Fermented dairy products contain probiotic bacteria and bioactive compounds that could help alleviate dysbiosis of the gut microbiome which has been associated with insulin resistance( Reference Pei, Martin, DiMarco and Bolling 23 , Reference Pedersen, Gudmundsdottir and Nielsen 24 ). Our results suggested that whole-fat yogurt products, not low-fat yogurt products, were associated with a lower rate of type 2 diabetes. Findings from cohort studies that investigated biomarkers of dairy fat (pentadecanoic acid, heptadecanoic acid and trans-palmitoleic acid) have shown inverse associations between plasma and erythrocyte concentrations of these fatty acids and risk of type 2 diabetes( Reference Forouhi, Koulman and Sharp 25 , Reference Yakoob, Shi and Willett 26 ), suggesting that intake of whole-fat dairy products may lower the risk of type 2 diabetes. Thus, it could be speculated that a synergistic effect exists between dairy fat and fermentation. However, more randomised controlled trials and cohort studies are needed to further evaluate whether any potential beneficial effects of whole-fat fermented dairy products exist on the risk of type 2 diabetes.

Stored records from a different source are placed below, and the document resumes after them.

-- pv_equiv track=rewrite | github.com/ai-kmu/etc | algorithm/2022/0524_1487_Making File Names Unique/Sangwon.py | getFolderNames
-- ===== SOURCE A (Python) =====
-- from typing import List
--
-- def getFolderNames(names: List[str]) -> List[str]:
--     used = {}
--     output = []
--     for i in names:
--         if i not in used:
--             used[i] = 1
--             output.append(i)
--         else:
--             k = used[i]
--             used[i] += 1
--             new = i + "(" + str(k) + ")"
--
--             # 이전 코드
--             '''while new in used:
--                 k += 1
--                 new = i + "(" + str(k) + ")"
--                 used[new] = 1
--                 output.append(new)'''
--
--             # 수정 코드
--             while new in used:
--                 k += 1
--                 new = i + "(" + str(k) + ")"
--             used[new] = 1
--             output.append(new)
--
--     return(output)
-- ===== SOURCE B (Python) =====
-- from typing import List
--
-- def getFolderNames(names: List[str]) -> List[str]:
--     output = []
--     for name in names:
--         output.append(_resolve(name, output))
--     return output
--
-- def _resolve(name, prev):
--     # Stateless: the answer for `name` is fully determined by the list of names
--     # already assigned.  Probe suffixes from 1; this matches A's count-seeded probe
--     # because suffixes 1..count-1 of a base are always already assigned.
--     taken = set(prev)
--     if name not in taken:
--         return name
--     k = 1
--     while name + "(" + str(k) + ")" in taken:
--         k += 1
--     return name + "(" + str(k) + ")"
-- ===== Notes on version B (the rewrite author's own statement) =====
-- stated objective: simpler
-- what changed: Drops A's occurrence-count dict and its count-seeded probe entirely: each name is resolved statelessly against the list of outputs already produced, always probing suffixes from 1 (correct because suffixes 1..count-1 of a base are provably always already assigned).
import Mathlib
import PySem

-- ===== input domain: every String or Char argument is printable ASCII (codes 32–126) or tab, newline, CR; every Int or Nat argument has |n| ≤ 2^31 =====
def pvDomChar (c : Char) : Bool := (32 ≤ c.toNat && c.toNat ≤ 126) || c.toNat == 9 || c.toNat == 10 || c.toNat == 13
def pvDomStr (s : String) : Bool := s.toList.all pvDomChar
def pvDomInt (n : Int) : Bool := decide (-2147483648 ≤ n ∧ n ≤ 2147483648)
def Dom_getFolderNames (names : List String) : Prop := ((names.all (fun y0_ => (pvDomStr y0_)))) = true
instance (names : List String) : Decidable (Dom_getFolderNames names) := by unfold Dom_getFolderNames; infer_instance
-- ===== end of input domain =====

-- B drops A's occurrence-count dict and its count-seeded probe: each name is resolved
-- statelessly against the list of outputs already produced, probing suffixes from 1.

-- ===== PORT A =====
-- A's `while new in used: k += 1; new = i + "(" + str(k) + ")"` ported with fuel
-- used.size + 1: the candidate suffixes are pairwise distinct strings, so a free one is
-- found within that many steps — the fuel only makes the same computation total.
def pvScanA (used : PySem.Dict String Int) (i : String) : Int → Nat → Int
  | k, 0 => k
  | k, f + 1 =>
    if used.contains (i ++ "(" ++ PySem.Int.toStr k ++ ")") then pvScanA used i (k + 1) f else k
-- pv_equiv track=rewrite | github.com/LHAMNS/redstone-ai | redstone-mcp/src/redstone_mcp/server.py | _classify_stability
-- ===== SOURCE A (Python) =====
-- def _classify_stability(samples: list[tuple[tuple[str, int], ...]], quiet_ticks: int, period_limit: int) -> tuple[str, int | None]:
--     if not samples:
--         return "unsettled", None
--     if len(samples) >= quiet_ticks and len(set(samples[-quiet_ticks:])) == 1:
--         return "stable", None
--     for period in range(1, min(period_limit, len(samples) // 2) + 1):
--         tail = samples[-period:]
--         if len(samples) >= period * 3 and samples[-period * 3 : -period * 2] == tail and samples[-period * 2 : -period] == tail:
--             return "oscillating", period
--     return "unsettled", None
-- ===== SOURCE B (Python) =====
-- def _classify_stability(samples: list[tuple[tuple[str, int], ...]], quiet_ticks: int, period_limit: int) -> tuple[str, int | None]:
--     n = len(samples)
--     if n == 0:
--         return "unsettled", None
--     # One linear pass: Z-array of the reversed history.  z[p] = length of the
--     # longest common prefix of rev and rev[p:]; a suffix of the history repeats
--     # with period p over its last 3*p entries exactly when z[p] >= 2*p, and the
--     # constant tail has length z[1] + 1.
--     rev = samples[::-1]
--     z = [0] * n
--     z[0] = n
--     left = right = 0
--     for i in range(1, n):
--         k = min(right - i, z[i - left]) if i < right else 0
--         while i + k < n and rev[k] == rev[i + k]:
--             k += 1
--         z[i] = k
--         if i + k > right:
--             left, right = i, i + k
--     run = z[1] + 1 if n > 1 else 1
--     if quiet_ticks <= n and run >= quiet_ticks:
--         return "stable", None
--     for p in range(1, min(period_limit, n // 2) + 1):
--         if z[p] >= 2 * p:
--             return "oscillating", p
--     return "unsettled", None
-- ===== Notes on version B (the rewrite author's own statement) =====
-- stated objective: faster
-- what changed: B reverses the history once, computes its Z-array (longest common prefix of rev and rev[p:]) in one linear pass, and then answers both questions from that table: the constant tail has length z[1]+1 (quiet check) and the last 3p entries repeat with period p iff z[p] >= 2p, replacing A's per-period triple-slice comparisons; Pre_ excludes non-positive quiet_ticks, where A's slice samples[-quiet_ticks:] accidentally inspects a window starting at index -quiet_ticks (the whole list for 0) rather than a quiet window, while B treats an empty quiet window as trivially satisfied.
-- outside the precondition, e.g. on _classify_stability([(('a', 1),), (('b', 2),)], 0, 0): A returns ('unsettled', None), B returns ('stable', None)
import Mathlib
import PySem

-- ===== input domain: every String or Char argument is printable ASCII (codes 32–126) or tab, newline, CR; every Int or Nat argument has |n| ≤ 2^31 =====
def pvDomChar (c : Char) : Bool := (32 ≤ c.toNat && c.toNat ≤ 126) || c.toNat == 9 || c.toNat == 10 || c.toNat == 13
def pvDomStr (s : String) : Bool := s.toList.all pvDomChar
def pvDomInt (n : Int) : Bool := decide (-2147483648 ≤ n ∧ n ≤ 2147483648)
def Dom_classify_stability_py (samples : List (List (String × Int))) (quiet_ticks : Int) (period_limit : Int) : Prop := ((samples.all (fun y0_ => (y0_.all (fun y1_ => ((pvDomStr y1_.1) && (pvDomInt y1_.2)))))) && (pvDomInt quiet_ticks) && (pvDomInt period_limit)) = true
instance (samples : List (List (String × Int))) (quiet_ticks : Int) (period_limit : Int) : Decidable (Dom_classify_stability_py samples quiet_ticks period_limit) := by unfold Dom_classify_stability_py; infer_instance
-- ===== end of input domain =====

-- B builds the Z-array of the reversed history in one linear pass and reads both the quiet check
-- (constant tail length = z[1]+1) and every period check (z[p] ≥ 2p) off that table: O(n + P) vs A's O(P·n).
-- ===== PORT A =====
-- the 'for period in range(...): ... return ...' loop: first period whose three trailing blocks coincide
def pvLoopA (samples : List (List (String × Int))) : List Int → Option Int
  | [] => none
  | p :: rest =>
    let tail := PySem.List.slice samples (some (-p)) none
    if (samples.length : Int) ≥ p * 3 ∧
       PySem.List.slice samples (some (-(p * 3))) (some (-(p * 2))) = tail ∧
       PySem.List.slice samples (some (-(p * 2))) (some (-p)) = tail
    then some p else pvLoopA samples rest

def classify_stability_py (samples : List (List (String × Int))) (quiet_ticks : Int) (period_limit : Int) : String × Option Int :=
  if samples = [] then ("unsettled", none)
  else if (samples.length : Int) ≥ quiet_ticks ∧
          (PySem.Set.ofList (PySem.List.slice samples (some (-quiet_ticks)) none)).length = 1 then
    ("stable", none)
  else
    match pvLoopA samples (PySem.List.pyRange 1 (min period_limit (PySem.Int.floordiv (samples.length : Int) 2) + 1)) with
    | some p => ("oscillating", some p)
    | none => ("unsettled", none)

-- ===== PORT B =====
-- the 'while i + k < n and rev[k] == rev[i + k]: k += 1' loop
def pvZext (r : List (List (String × Int))) (i k : Nat) : Nat :=
  if h : i + k < r.length ∧ r.getD k [] = r.getD (i + k) [] then pvZext r i (k + 1) else k
  termination_by r.length - (i + k)
  decreasing_by omega

-- one iteration of the 'for i in range(1, n)' loop, state (z, left, right)
def pvZstep (r : List (List (String × Int))) (st : List Nat × Nat × Nat) (i : Nat) : List Nat × Nat × Nat :=
  let k0 : Nat := if i < st.2.2 then min (st.2.2 - i) (st.1.getD (i - st.2.1) 0) else 0
  let k := pvZext r i k0
  let z := st.1.set i k
  if st.2.2 < i + k then (z, i, i + k) else (z, st.2.1, st.2.2)

-- z = [0]*n; z[0] = n; then the loop over i = 1 .. n-1
def pvZarr (r : List (List (String × Int))) : List Nat :=
  ((List.range' 1 (r.length - 1)).foldl (pvZstep r) ((List.replicate r.length 0).set 0 r.length, 0, 0)).1

-- the 'for p in range(...): if z[p] >= 2 * p: return ...' loop
def pvLoopB (z : List Nat) : List Int → Option Int
  | [] => none
  | p :: rest => if 2 * p ≤ (z.getD p.toNat 0 : Int) then some p else pvLoopB z rest

def classify_stability_py_alt (samples : List (List (String × Int))) (quiet_ticks : Int) (period_limit : Int) : String × Option Int :=
  let n := samples.length
  if n = 0 then ("unsettled", none)
  else
    let z := pvZarr samples.reverse
    let run : Int := if 1 < n then (z.getD 1 0 : Int) + 1 else 1
    if quiet_ticks ≤ (n : Int) ∧ quiet_ticks ≤ run then ("stable", none)
    else
      match pvLoopB z (PySem.List.pyRange 1 (min period_limit (PySem.Int.floordiv (n : Int) 2) + 1)) with
      | some p => ("oscillating", some p)
      | none => ("unsettled", none)

-- ===== PRECONDITION & SPEC =====
-- Pre_ excludes non-positive quiet_ticks, on which A's slice samples[-quiet_ticks:] accidentally
-- inspects a window starting at index -quiet_ticks (the whole list for 0) rather than a quiet window;
-- B treats an empty quiet window as trivially satisfied there.
def Pre_classify_stability_py (samples : List (List (String × Int))) (quiet_ticks : Int) (period_limit : Int) : Prop :=
  1 ≤ quiet_ticks
instance (samples : List (List (String × Int))) (quiet_ticks : Int) (period_limit : Int) : Decidable (Pre_classify_stability_py samples quiet_ticks period_limit) := by unfold Pre_classify_stability_py; infer_instance
def pvWitness_classify_stability_py : (List (List (String × Int))) × Int × Int := ([[("a", 1)], [("b", 2)]], 1, 1)

def Spec_classify_stability_py (samples : List (List (String × Int))) (quiet_ticks : Int) (period_limit : Int) (out : String × Option Int) : Prop := out = classify_stability_py_alt samples quiet_ticks period_limit
instance (samples : List (List (String × Int))) (quiet_ticks : Int) (period_limit : Int) (out : String × Option Int) : Decidable (Spec_classify_stability_py samples quiet_ticks period_limit out) := by unfold Spec_classify_stability_py; infer_instance

-- ===== CLAIM (what is proved, stated in full; the proofs are below) =====
def Claim_equal_classify_stability_py : Prop := ∀ (samples : List (List (String × Int))) (quiet_ticks : Int) (period_limit : Int), Dom_classify_stability_py samples quiet_ticks period_limit → Pre_classify_stability_py samples quiet_ticks period_limit → Spec_classify_stability_py samples quiet_ticks period_limit (classify_stability_py samples quiet_ticks period_limit)
-- ===== VERDICT (by name: the statement is the Claim_ definition above) =====
theorem nano_para_micro_spec : Claim_unchanged_nano_para_micro := by
  intro num hdom hnd
  show nano_para_micro num = nano_para_micro_alt num
  have hd : -2147483648 ≤ num ∧ num ≤ 2147483648 := by
    have h1 := hdom
    unfold Dom_nano_para_micro pvDomInt at h1
    simpa using h1
  have hcases : 0 ≤ PySem.Int.truncdiv num 1000 ∨ PySem.Int.truncdiv num 1000 < 0 := by omega
  rcases hcases with hn | hn
  · -- nonnegative value: no sign character, both sides are the grouped digits
    rw [pvA_eq]
    unfold nano_para_micro_alt
    rw [if_neg (by omega), pvToChars_nonneg _ hn]
    have hch := pvAF_chunks (PySem.Int.toChars (PySem.Int.truncdiv num 1000)).length
      (PySem.Int.toChars (PySem.Int.truncdiv num 1000)) rfl
      ((PySem.Int.toChars (PySem.Int.truncdiv num 1000)).length : Int) 0 le_rfl (by omega)
    rw [hch, if_neg (by omega)]
    simp
  · -- negative value outside D_: odd digit-count, so no comma after the sign
    obtain ⟨hA, hB⟩ := pvNeg_shape num hn
    rw [hA, hB]
    have hnum : num < 0 := by
      by_contra h
      exact absurd (pvTdiv_nonneg num (by omega)) (by omega)
    have htd := pvTdiv_neg num (by omega)
    have hm1 : 1 ≤ (PySem.Int.truncdiv num 1000).natAbs := by omega
    have hmb : (PySem.Int.truncdiv num 1000).natAbs ≤ 2147483 := by omega
    have hnotD : ¬ ((100 ≤ (PySem.Int.truncdiv num 1000).natAbs ∧ (PySem.Int.truncdiv num 1000).natAbs ≤ 999)
        ∨ (100000 ≤ (PySem.Int.truncdiv num 1000).natAbs ∧ (PySem.Int.truncdiv num 1000).natAbs ≤ 999999)) := by
      unfold D_nano_para_micro at hnd
      omega
    have hdsl : (Nat.toDigits 10 (PySem.Int.truncdiv num 1000).natAbs).length
        = (Nat.digits 10 (PySem.Int.truncdiv num 1000).natAbs).length := by
      rw [pvToDigits_length, if_neg (by omega)]
    rw [if_neg (by rw [hdsl]; exact pvDigitsLen_mod3 _ (by omega))]
    simp

theorem nano_para_micro_changed : Claim_changed_nano_para_micro := by
  unfold Claim_changed_nano_para_micro
  refine ⟨by decide, by decide, ?_, ?_, by decide⟩
  · rw [pvA_eq,
      show PySem.Int.toChars (PySem.Int.truncdiv pvDiffWitness_nano_para_micro 1000)
        = ['-', '1', '0', '0'] from by decide]
    decide
  · have h1 : PySem.Int.toChars |PySem.Int.truncdiv pvDiffWitness_nano_para_micro 1000|
        = ['1', '0', '0'] := by decide
    have h2 : pvChunks ['1', '0', '0'] = [['1', '0', '0']] := by
      rw [pvChunks]; exact dif_pos (by norm_num)
    simp only [nano_para_micro_alt, h1, h2, PySem.Chars.join_singleton]
    rw [if_pos (by decide)]
    decide

theorem nano_para_micro_tight : Claim_exact_nano_para_micro := by
  intro num hdom hD heq
  have hDn : (-999999 ≤ num ∧ num ≤ -100000) ∨ (-999999999 ≤ num ∧ num ≤ -100000000) := hD
  have htd := pvTdiv_neg num (by omega)
  have hn : PySem.Int.truncdiv num 1000 < 0 := by omega
  obtain ⟨hA, hB⟩ := pvNeg_shape num hn
  have hinD : (100 ≤ (PySem.Int.truncdiv num 1000).natAbs ∧ (PySem.Int.truncdiv num 1000).natAbs ≤ 999)
      ∨ (100000 ≤ (PySem.Int.truncdiv num 1000).natAbs ∧ (PySem.Int.truncdiv num 1000).natAbs ≤ 999999) := by
    omega
  have hdsl : (Nat.toDigits 10 (PySem.Int.truncdiv num 1000).natAbs).length
      = (Nat.digits 10 (PySem.Int.truncdiv num 1000).natAbs).length := by
    rw [pvToDigits_length, if_neg (by omega)]
  rw [hA, hB, if_pos (by rw [hdsl]; exact pvDigitsLen_mod3_D _ hinD)] at heq
  have hlists := congrArg String.toList heq
  simp only [String.toList_ofList] at hlists
  have hlen := congrArg List.length hlists
  simp at hlen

In conclusion, the findings from this large cohort study investigating the associations for specified substitutions between different subgroups of dairy products and rate of type 2 diabetes suggest that intake of whole-fat yogurt products in place of low-fat yogurt products, low-fat milk, whole-fat milk and buttermilk are associated with a lower rate of type 2 diabetes. However, more studies, as for example cohort studies or randomised controlled trials investigating different types of cheeses or different types of fermented milks are needed.
Acknowledgements
The authors thank the Danish Cancer Society and the staff at the Danish Diet, Cancer and Health study for the collection and administration of data.
This work is part of the project ‘Diet and prevention of ischaemic heart disease: a translational approach (DIPI, www.dipi.dk) which is supported by Innovation Fund Denmark (contract 0603-00488B). No funding was received for this study.
The authors’ contributions are as follows: D. B. I., A. S. D. L., L. L. and M. U. J. contributed to the study design; A. T. and K. O. collected the data; D. B. I. performed the statistical analyses; D. B. I., A. S. D. L., L. L. and M. U. J. were involved in the interpretation of the data; D. B. I. wrote the manuscript and had primary responsibility for the final content and the integrity of the work as a whole. All authors contributed to critical revisions and have read and approved the final version of the manuscript.
The authors declare that there are no conflicts of interest.